[Recorded information]

-- pv_equiv track=rewrite | github.com/Terrydaktal/wordscrape | telegram/wiktionary_define_and_collapse.py | _render_label_template
-- ===== SOURCE A (Python) =====
-- def _render_label_template(params):
--     if not params:
--         return ""
--     groups = []
--     current = []
--     for param in params:
--         if param == "_":
--             if current:
--                 groups.append(", ".join(current))
--                 current = []
--             continue
--         current.append(param)
--     if current:
--         groups.append(", ".join(current))
--     if not groups:
--         return ""
--     label = "; ".join(groups)
--     return f"({label})"
-- ===== SOURCE B (Python) =====
-- def _render_label_template(params):
--     out = ""
--     has = False
--     sep = ""
--     for p in params:
--         if p == "_":
--             if has:
--                 sep = "; "
--         else:
--             out += sep + p
--             sep = ", "
--             has = True
--     return f"({out})" if has else ""
-- ===== Notes on version B (the rewrite author's own statement) =====
-- stated objective: simpler
-- what changed: B builds the result string directly in one pass with a pending-separator state variable, instead of A's accumulate-groups-then-join approach with list buffers and flush logic.
import Mathlib
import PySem

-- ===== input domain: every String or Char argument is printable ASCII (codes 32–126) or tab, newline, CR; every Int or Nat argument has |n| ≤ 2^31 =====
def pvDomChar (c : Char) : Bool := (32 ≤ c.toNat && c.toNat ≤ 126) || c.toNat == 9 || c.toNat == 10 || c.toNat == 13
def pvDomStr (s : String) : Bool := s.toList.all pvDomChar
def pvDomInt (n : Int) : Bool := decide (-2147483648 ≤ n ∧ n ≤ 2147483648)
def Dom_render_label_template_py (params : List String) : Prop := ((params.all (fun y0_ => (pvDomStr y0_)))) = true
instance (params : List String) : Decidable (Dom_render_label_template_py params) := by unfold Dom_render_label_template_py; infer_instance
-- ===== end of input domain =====

-- B builds the result string directly in one pass with a pending-separator state variable,
-- instead of A's accumulate-groups-then-join approach with list buffers and flush logic.

def pvComma : List Char := [',', ' ']
def pvSemi : List Char := [';', ' ']

-- ===== PORT A =====
-- state = (groups, current), both lists of joined/raw token character lists
def pvStepA (acc : List (List Char) × List (List Char)) (param : String) :
    List (List Char) × List (List Char) :=
  if param = "_" then
    (if acc.2 = [] then acc else (acc.1 ++ [PySem.Chars.join pvComma acc.2], []))
  else (acc.1, acc.2 ++ [param.toList])

def render_label_template_py (params : List String) : String :=
  if params = [] then "" else
    let st := params.foldl pvStepA ([], [])
    let groups := if st.2 = [] then st.1 else st.1 ++ [PySem.Chars.join pvComma st.2]
    if groups = [] then ""
    else String.ofList ('(' :: (PySem.Chars.join pvSemi groups ++ [')']))

-- ===== PORT B =====
-- state = (out, has, sep): the output so far, whether any real token was seen, next separator
def pvStepB (acc : List Char × Bool × List Char) (p : String) : List Char × Bool × List Char :=
  if p = "_" then
    (if acc.2.1 then (acc.1, true, pvSemi) else acc)
  else (acc.1 ++ acc.2.2 ++ p.toList, true, pvComma)

def render_label_template_py_alt (params : List String) : String :=
  let st := params.foldl pvStepB ([], false, [])
  if st.2.1 then String.ofList ('(' :: (st.1 ++ [')'])) else ""

-- ===== PRECONDITION & SPEC =====
def Spec_render_label_template_py (params : List String) (out : String) : Prop := out = render_label_template_py_alt params
instance (params : List String) (out : String) : Decidable (Spec_render_label_template_py params out) := by unfold Spec_render_label_template_py; infer_instance

-- ===== CLAIM (what is proved, stated in full; the proofs are below) =====
def Claim_equal_render_label_template_py : Prop := ∀ (params : List String), Dom_render_label_template_py params → Spec_render_label_template_py params (render_label_template_py params)

-- ===== LEMMAS AND PROOFS =====

lemma pv_join_snoc (sep : List Char) (xs : List (List Char)) (x : List Char) :
    PySem.Chars.join sep (xs ++ [x])
      = (if xs = [] then ([] : List Char) else PySem.Chars.join sep xs ++ sep) ++ x := by
  induction xs with
  | nil => simp [PySem.Chars.join_singleton]
  | cons h t ih =>
    cases t with
    | nil => simp [PySem.Chars.join_cons_cons, PySem.Chars.join_singleton]
    | cons h2 t2 =>
      simp only [List.cons_append, PySem.Chars.join_cons_cons]
      rw [show h2 :: (t2 ++ [x]) = (h2 :: t2) ++ [x] from rfl, ih]
      simp [List.append_assoc]

-- invariant relating A's (groups, current) to B's (out, has, sep)
def pvInv (g c : List (List Char)) (out : List Char) (has : Bool) (sep : List Char) : Prop :=
  out = PySem.Chars.join pvSemi (g ++ (if c = [] then [] else [PySem.Chars.join pvComma c])) ∧
  (has = true ↔ (g ≠ [] ∨ c ≠ [])) ∧
  (if has then sep = (if c = [] then pvSemi else pvComma) else sep = [] ∧ g = [] ∧ c = [])

lemma pvInv_step (g c : List (List Char)) (out : List Char) (has : Bool) (sep : List Char)
    (p : String) (h : pvInv g c out has sep) :
    pvInv (pvStepA (g, c) p).1 (pvStepA (g, c) p).2
      (pvStepB (out, has, sep) p).1 (pvStepB (out, has, sep) p).2.1
      (pvStepB (out, has, sep) p).2.2 := by
  obtain ⟨hout, hhas, hsep⟩ := h
  by_cases hp : p = "_"
  · by_cases hc : c = []
    · subst hc
      cases has with
      | false => simp_all [pvStepA, pvStepB, pvInv]
      | true =>
        simp only [hp, pvStepA, pvStepB]
        simp only [if_true] at hsep ⊢
        refine ⟨?_, ?_, ?_⟩ <;> simp_all
    · have hhas' : has = true := hhas.mpr (Or.inr hc)
      subst hhas'
      simp only [hp, pvStepA, pvStepB, if_neg hc, if_true]
      refine ⟨?_, ?_, ?_⟩
      · simpa [hc] using hout
      · simp
      · simp
  · -- real token: A appends to current, B appends sep + token to out
    simp only [pvStepA, pvStepB, if_neg hp]
    refine ⟨?_, ?_, ?_⟩
    · -- out ++ sep ++ p = join pvSemi (g ++ [join pvComma (c ++ [p.toList])])
      by_cases hc : c = []
      · subst hc
        cases has with
        | false =>
          obtain ⟨hs, hg, -⟩ := hsep
          subst hs; subst hg
          simp [hout, PySem.Chars.join_singleton]
        | true =>
          have hg : g ≠ [] := by
            rcases hhas.mp rfl with h' | h'
            · exact h'
            · exact absurd rfl h'
          simp only [if_true] at hsep
          subst hsep
          have h1 : PySem.Chars.join pvSemi (g ++ [p.toList])
              = PySem.Chars.join pvSemi g ++ pvSemi ++ p.toList := by
            rw [pv_join_snoc]; simp [hg, List.append_assoc]
          simp [hout, h1, PySem.Chars.join_singleton, List.append_assoc]
      · have hhas' : has = true := hhas.mpr (Or.inr hc)
        subst hhas'
        simp only [if_true, if_neg hc] at hsep
        subst hsep
        have hc2 : c ++ [p.toList] ≠ [] := by simp
        simp only [hout, if_neg hc, if_neg hc2]
        rw [pv_join_snoc pvSemi g, pv_join_snoc pvSemi g, pv_join_snoc pvComma c]
        simp [hc, List.append_assoc]
    · simp
    · simp

lemma pvInv_fold (params : List String) :
    ∀ (g c : List (List Char)) (out : List Char) (has : Bool) (sep : List Char),
      pvInv g c out has sep →
      pvInv (params.foldl pvStepA (g, c)).1 (params.foldl pvStepA (g, c)).2
        (params.foldl pvStepB (out, has, sep)).1
        (params.foldl pvStepB (out, has, sep)).2.1
        (params.foldl pvStepB (out, has, sep)).2.2 := by
  induction params with
  | nil => intro g c out has sep h; simpa using h
  | cons p rest ih =>
    intro g c out has sep h
    have hstep := pvInv_step g c out has sep p h
    have := ih (pvStepA (g, c) p).1 (pvStepA (g, c) p).2
        (pvStepB (out, has, sep) p).1 (pvStepB (out, has, sep) p).2.1
        (pvStepB (out, has, sep) p).2.2 hstep
    simpa using this

lemma pvInv_init : pvInv [] [] [] false [] := by
  simp [pvInv, PySem.Chars.join_nil]

-- ===== VERDICT (by name: the statement is the Claim_ definition above) =====
theorem render_label_template_py_spec : Claim_equal_render_label_template_py := by
  intro params _
  unfold Spec_render_label_template_py render_label_template_py render_label_template_py_alt
  have h := pvInv_fold params [] [] [] false [] pvInv_init
  set stA := params.foldl pvStepA ([], []) with hA
  set stB := params.foldl pvStepB ([], false, []) with hB
  obtain ⟨hout, hhas, -⟩ := h
  by_cases hp : params = []
  · subst hp
    simp [hB]
  · simp only [if_neg hp]
    by_cases hb : stB.2.1 = true
    · have hne : (if stA.2 = [] then stA.1 else stA.1 ++ [PySem.Chars.join pvComma stA.2]) ≠ [] := by
        rcases hhas.mp hb with h' | h'
        · split <;> simp [h']
        · simp [if_neg h']
      simp only [hb, if_true, if_neg hne]
      have : PySem.Chars.join pvSemi (if stA.2 = [] then stA.1 else stA.1 ++ [PySem.Chars.join pvComma stA.2]) = stB.1 := by
        rw [hout]
        by_cases hc : stA.2 = [] <;> simp [hc]
      rw [this]
    · have hb' : stB.2.1 = false := by simpa using hb
      have hg : stA.1 = [] ∧ stA.2 = [] := by
        by_contra hcon
        have : stA.1 ≠ [] ∨ stA.2 ≠ [] := by tauto
        have := hhas.mpr this
        simp [hb'] at this
      simp [hb', hg.1, hg.2]
-- pv_equiv track=rewrite | github.com/coolka1234/Tech-Interview-Pratice | python/house_robber.py | rob_houses
-- ===== SOURCE A (Python) =====
-- def rob_houses(array):
--     sum_1, sum_2=0, 0
--     num_of_houses=len(array)
--     for i in range(num_of_houses):
--         if(i%2==0):
--             sum_2+=array[i]
--         else:
--             sum_1+=array[i]
--     return max(sum_1, sum_2)
-- ===== SOURCE B (Python) =====
-- def rob_houses(array):
--     # Two separate strided passes: sum the even-index slice and the odd-index slice.
--     return max(sum(array[::2]), sum(array[1::2]))
-- ===== Notes on version B (the rewrite author's own statement) =====
-- stated objective: simpler
-- what changed: Replaces the single index loop with an i%2 parity branch by two separate strided-slice passes: B returns max(sum(array[::2]), sum(array[1::2])), a pure expression with no loop, no indices and no modulo.
import Mathlib
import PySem

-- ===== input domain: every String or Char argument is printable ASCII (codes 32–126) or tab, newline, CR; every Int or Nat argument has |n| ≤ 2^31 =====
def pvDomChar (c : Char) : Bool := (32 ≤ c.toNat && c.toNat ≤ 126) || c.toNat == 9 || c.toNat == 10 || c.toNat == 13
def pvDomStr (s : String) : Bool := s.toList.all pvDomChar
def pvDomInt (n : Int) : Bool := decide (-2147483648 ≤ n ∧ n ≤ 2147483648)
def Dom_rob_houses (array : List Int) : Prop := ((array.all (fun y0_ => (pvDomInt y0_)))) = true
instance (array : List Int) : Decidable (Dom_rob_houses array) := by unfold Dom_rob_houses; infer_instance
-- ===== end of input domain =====

-- B replaces A's single index loop with an i%2 parity branch by two separate
-- strided-slice passes: max(sum(array[::2]), sum(array[1::2])) (objective: simpler).

-- ===== PORT A =====
def rob_houses (array : List Int) : Int :=
  let num_of_houses : Int := PySem.List.len array
  let p :=
    (PySem.List.pyRange 0 num_of_houses 1).foldl
      (fun (p : Int × Int) i =>
        if PySem.Int.mod i 2 = 0 then (p.1, p.2 + PySem.List.pyGetD array i 0)
        else (p.1 + PySem.List.pyGetD array i 0, p.2))
      (0, 0)
  max p.1 p.2

-- ===== PORT B =====
def rob_houses_alt (array : List Int) : Int :=
  max (((PySem.List.slice? array none none 2).getD []).sum)
      (((PySem.List.slice? array (some 1) none 2).getD []).sum)

-- ===== PRECONDITION & SPEC =====
def Spec_rob_houses (array : List Int) (out : Int) : Prop := out = rob_houses_alt array
instance (array : List Int) (out : Int) : Decidable (Spec_rob_houses array out) := by unfold Spec_rob_houses; infer_instance

-- ===== CLAIM (what is proved, stated in full; the proofs are below) =====
def Claim_equal_rob_houses : Prop := ∀ (array : List Int), Dom_rob_houses array → Spec_rob_houses array (rob_houses array)

-- ===== LEMMAS AND PROOFS =====

-- the even-index / odd-index sublists of a list
mutual
def evens : List Int → List Int
  | [] => []
  | x :: xs => x :: odds xs
def odds : List Int → List Int
  | [] => []
  | _ :: xs => evens xs
end

-- sums of the even-index / odd-index elements
def eS (xs : List Int) : Int := (evens xs).sum
def oS (xs : List Int) : Int := (odds xs).sum

theorem eS_nil : eS [] = 0 := rfl
theorem oS_nil : oS [] = 0 := rfl
theorem eS_cons (x : Int) (xs : List Int) : eS (x :: xs) = x + oS xs := by
  simp [eS, oS, evens]
theorem oS_cons (x : Int) (xs : List Int) : oS (x :: xs) = eS xs := by
  simp [eS, oS, odds]

-- the filterMap-over-range forms that slice? produces are exactly evens / odds
theorem fm_pair : ∀ (xs : List Int),
    List.filterMap (fun k => xs[2*k]?) (List.range ((xs.length+1)/2)) = evens xs ∧
    List.filterMap (fun k => xs[2*k+1]?) (List.range (xs.length/2)) = odds xs := by
  intro xs
  induction xs with
  | nil => simp [evens, odds]
  | cons x xs ih =>
    constructor
    · have h : ((x::xs).length + 1)/2 = xs.length/2 + 1 := by simp; omega
      rw [h, List.range_succ_eq_map, List.filterMap_cons, List.filterMap_map]
      simp only [Nat.mul_zero, List.getElem?_cons_zero, Function.comp_def]
      have hidx : ∀ k, (x::xs)[2*(k+1)]? = xs[2*k+1]? := by
        intro k
        have h2 : 2*(k+1) = (2*k+1)+1 := by omega
        rw [h2, List.getElem?_cons_succ]
      simp only [hidx]
      rw [ih.2]
      rfl
    · have h : (x::xs).length/2 = (xs.length+1)/2 := by simp
      rw [h]
      have hidx : ∀ k, (x::xs)[2*k+1]? = xs[2*k]? := by
        intro k; rw [List.getElem?_cons_succ]
      simp only [hidx]
      rw [ih.1]
      rfl

-- xs[::2] is evens xs
theorem slice_even (xs : List Int) :
    PySem.List.slice? xs none none 2 = some (evens xs) := by
  rw [← (fm_pair xs).1]
  simp only [PySem.List.slice?, PySem.List.sliceIndices]
  norm_num
  have hc : (if 0 < xs.length then (((xs.length:Int) + 2 - 1) / 2).toNat else 0) = (xs.length + 1) / 2 := by
    split_ifs with h <;> omega
  rw [hc]
  apply List.filterMap_congr
  intro k _
  congr 1

-- xs[1::2] is odds xs
theorem slice_odd (xs : List Int) :
    PySem.List.slice? xs (some 1) none 2 = some (odds xs) := by
  rw [← (fm_pair xs).2]
  simp only [PySem.List.slice?, PySem.List.sliceIndices]
  norm_num
  have hc : (if 1 < xs.length then (((xs.length:Int) - min 1 (xs.length:Int) + 2 - 1) / 2).toNat else 0) = xs.length / 2 := by
    split_ifs with h <;> omega
  rw [hc]
  apply List.filterMap_congr
  intro k hk
  simp only [List.mem_range] at hk
  congr 1
  omega

theorem alt_eq (xs : List Int) : rob_houses_alt xs = max (eS xs) (oS xs) := by
  unfold rob_houses_alt
  rw [slice_even, slice_odd]
  rfl

-- A's enumerated loop: state after folding (index, value) pairs starting at index s
theorem aFold (xs : List Int) : ∀ (s s1 s2 : Int), 0 ≤ s →
    (PySem.List.enumerate xs s).foldl
      (fun (p : Int × Int) ix =>
        if PySem.Int.mod ix.1 2 = 0 then (p.1, p.2 + ix.2) else (p.1 + ix.2, p.2)) (s1, s2) =
      if PySem.Int.mod s 2 = 0 then (s1 + oS xs, s2 + eS xs) else (s1 + eS xs, s2 + oS xs) := by
  induction xs with
  | nil => intro s s1 s2 _; simp [PySem.List.enumerate, eS_nil, oS_nil]
  | cons x xs ih =>
    intro s s1 s2 hs
    rw [PySem.List.enumerate_cons, List.foldl_cons]
    have hmod : PySem.Int.mod s 2 = s % 2 := PySem.Int.mod_eq_emod_of_pos (by omega)
    have hmod1 : PySem.Int.mod (s + 1) 2 = (s + 1) % 2 := PySem.Int.mod_eq_emod_of_pos (by omega)
    rcases Int.emod_two_eq_zero_or_one s with h | h
    · have hc : PySem.Int.mod s 2 = 0 := by rw [hmod]; exact h
      have hc1 : ¬ PySem.Int.mod (s + 1) 2 = 0 := by rw [hmod1]; omega
      simp only [if_pos hc]
      rw [ih (s + 1) s1 (s2 + x) (by omega), if_neg hc1, eS_cons, oS_cons]
      exact Prod.ext (by ring) (by ring)
    · have hc : ¬ PySem.Int.mod s 2 = 0 := by rw [hmod]; omega
      have hc1 : PySem.Int.mod (s + 1) 2 = 0 := by rw [hmod1]; omega
      simp only [if_neg hc]
      rw [ih (s + 1) (s1 + x) s2 (by omega), if_pos hc1, eS_cons, oS_cons]
      exact Prod.ext (by ring) (by ring)

theorem a_eq (xs : List Int) : rob_houses xs = max (oS xs) (eS xs) := by
  have key := aFold xs 0 0 0 le_rfl
  rw [PySem.List.enumerate_eq_map_pyRange xs 0, List.foldl_map,
    if_pos (show PySem.Int.mod 0 2 = 0 from rfl)] at key
  have hmapfold :
      ((PySem.List.pyRange 0 (PySem.List.len xs) 1).map
          (fun j => (j, PySem.List.pyGetD xs j 0))).foldl
        (fun (p : Int × Int) ix =>
          if PySem.Int.mod ix.1 2 = 0 then (p.1, p.2 + ix.2) else (p.1 + ix.2, p.2)) (0, 0)
      = (PySem.List.pyRange 0 (PySem.List.len xs) 1).foldl
        (fun (p : Int × Int) i =>
          if PySem.Int.mod i 2 = 0 then (p.1, p.2 + PySem.List.pyGetD xs i 0)
          else (p.1 + PySem.List.pyGetD xs i 0, p.2)) (0, 0) := by
    rw [List.foldl_map]
  simp only [rob_houses]
  rw [← hmapfold, List.foldl_map, key]
  norm_num

-- ===== VERDICT (by name: the statement is the Claim_ definition above) =====
theorem rob_houses_spec : Claim_equal_rob_houses := by
  intro array _
  show rob_houses array = rob_houses_alt array
  rw [a_eq, alt_eq, max_comm]
-- pv_equiv track=rewrite | github.com/pierrellompart-Servier/AbXtract | AbXtract/utils/converters.py | fasta_to_dict
-- ===== SOURCE A (Python) =====
-- from typing import Dict, List, Union, Tuple, Optional, Any
--
-- def fasta_to_dict(fasta_string: str) -> Dict[str, str]:
--     """
--     Parse FASTA format string to dictionary.
--
--     Parameters
--     ----------
--     fasta_string : str
--         FASTA formatted string
--
--     Returns
--     -------
--     dict
--         Dictionary mapping sequence IDs to sequences
--     """
--     sequences = {}
--     current_id = None
--     current_seq = []
--
--     for line in fasta_string.strip().split('\n'):
--         line = line.strip()
--         if line.startswith('>'):
--             if current_id is not None:
--                 sequences[current_id] = ''.join(current_seq)
--             current_id = line[1:].split()[0]  # Take first word as ID
--             current_seq = []
--         else:
--             current_seq.append(line)
--
--     # Don't forget the last sequence
--     if current_id is not None:
--         sequences[current_id] = ''.join(current_seq)
--
--     return sequences
-- ===== SOURCE B (Python) =====
-- def fasta_to_dict(fasta_string: str):
--     """Parse FASTA format string to dictionary (index-then-slice decomposition)."""
--     lines = [l.strip() for l in fasta_string.strip().split('\n')]
--     heads = [i for i, l in enumerate(lines) if l.startswith('>')]
--     sequences = {}
--     for h, nxt in zip(heads, heads[1:] + [len(lines)]):
--         sequences[lines[h][1:].split()[0]] = ''.join(lines[h + 1:nxt])
--     return sequences
-- ===== Notes on version B (the rewrite author's own statement) =====
-- stated objective: alternative
-- what changed: B replaces A's single pass with a running (current_id, current_seq) accumulator by an index-then-slice decomposition: it first collects all header line indices, then for each header slices out and joins the lines up to the next header.
import Mathlib
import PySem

[/Recorded information]

Every line from the line containing "-- A's enumerated" through the line containing "have hmod : PySem.Int.mod" in the records above must be retyped exactly. Leave out the rest.

-- A's enumerated loop: state after folding (index, value) pairs starting at index s
theorem aFold (xs : List Int) : ∀ (s s1 s2 : Int), 0 ≤ s →
    (PySem.List.enumerate xs s).foldl
      (fun (p : Int × Int) ix =>
        if PySem.Int.mod ix.1 2 = 0 then (p.1, p.2 + ix.2) else (p.1 + ix.2, p.2)) (s1, s2) =
      if PySem.Int.mod s 2 = 0 then (s1 + oS xs, s2 + eS xs) else (s1 + eS xs, s2 + oS xs) := by
  induction xs with
  | nil => intro s s1 s2 _; simp [PySem.List.enumerate, eS_nil, oS_nil]
  | cons x xs ih =>
    intro s s1 s2 hs
    rw [PySem.List.enumerate_cons, List.foldl_cons]
    have hmod : PySem.Int.mod s 2 = s % 2 := PySem.Int.mod_eq_emod_of_pos (by omega)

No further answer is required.